Our money works with a blockchain made out of… well, blocks chained together. Every block contains a list of the newest transactions made, when someone sent and someone received. All those blocks together are like pages of our super long money shared book. We already decided that those blocks should come approximately every two minutes. Which is useful, and works like our own synchronized money universal clock. But if the pace of new blocks is somehow fixed, what happens if a lot of people wants to make new transactions, all of them at the same time?

Same thing that happens when we have to ride the subway at rush hour. Cars are packed until there’s not space for a hamster, and you cannot even squeeze in. The train leaves the platform, and you have to wait for the next one. You could make the cars bigger, so they hold more people. But what happens after rush hour? They’re empty. They waste energy to move those huge cars around, they take space at the garages, they’re costly to build and maintain.

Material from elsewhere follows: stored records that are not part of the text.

-- pv_equiv track=rewrite | github.com/dshemetov/leetcode | python/problems.py | p1306
-- ===== SOURCE A (Python) =====
-- def p1306(arr: list[int], start: int) -> bool:
--     """
--     1306. Jump Game III https://leetcode.com/problems/jump-game-iii/
--
--     Just a BFS.
--
--     Examples:
--     >>> p1306([4,2,3,0,3,1,2], 5)
--     True
--     >>> p1306([4,2,3,0,3,1,2], 0)
--     True
--     >>> p1306([3,0,2,1,2], 2)
--     False
--     """
--     seen = set()
--     stack = {start}
--     while stack:
--         ix = stack.pop()
--
--         if arr[ix] == 0:
--             return True
--
--         seen.add(ix)
--
--         for ix_ in [ix + arr[ix], ix - arr[ix]]:
--             if 0 <= ix_ < len(arr) and ix_ not in seen:
--                 stack.add(ix_)
--
--     return False
-- ===== SOURCE B (Python) =====
-- def p1306(arr: list[int], start: int) -> bool:
--     # Alternative strategy: saturate the full set of indices reachable from
--     # `start` (expanding only cells whose value is nonzero), then scan the
--     # closure for a zero cell -- no worklist, no early exit.
--     n = len(arr)
--     reach = {start}
--     while True:
--         new = {j for i in reach if arr[i] != 0
--                  for j in (i + arr[i], i - arr[i]) if 0 <= j < n} - reach
--         if not new:
--             break
--         reach |= new
--     return any(arr[i] == 0 for i in reach)
-- ===== Notes on version B (the rewrite author's own statement) =====
-- stated objective: alternative
-- what changed: A is an early-exit BFS worklist (pop an index, return True the moment a zero cell is popped, push unseen neighbours); B instead saturates the full set of indices reachable from start by round-based fixpoint iteration and only then scans that closure for a zero cell.
import Mathlib
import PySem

Same happens with our money blockchain. If we make blocks too small, every time there’s more traffic or interest in using the currency, people are left waiting for the next block to get their transactions made. Or several blocks. If you decide to rise the price of tickets (the fee paid to miners) our money would only make sense for big transactions. Most people are not rich, so our money won’t be used by most people. If our money is not used by most people, it won’t have network effect, and lose value. And if our money doesn’t have value, it won’t work as a wealth storage. Game over.

If we make blocks too big, we put a strain in our infrastructure. For example, people running nodes will see the size of the blockchain grow very fast, the hardware needed to run a node gets more expensive, therefore less people run a node. If less people run nodes the network gets centralized, and when consensus depends on a few actors, they can easily misbehave. When people see that money depends on a few individuals’ whims, they tend to prefer other money that is more independent. If people stop using the money, game over again.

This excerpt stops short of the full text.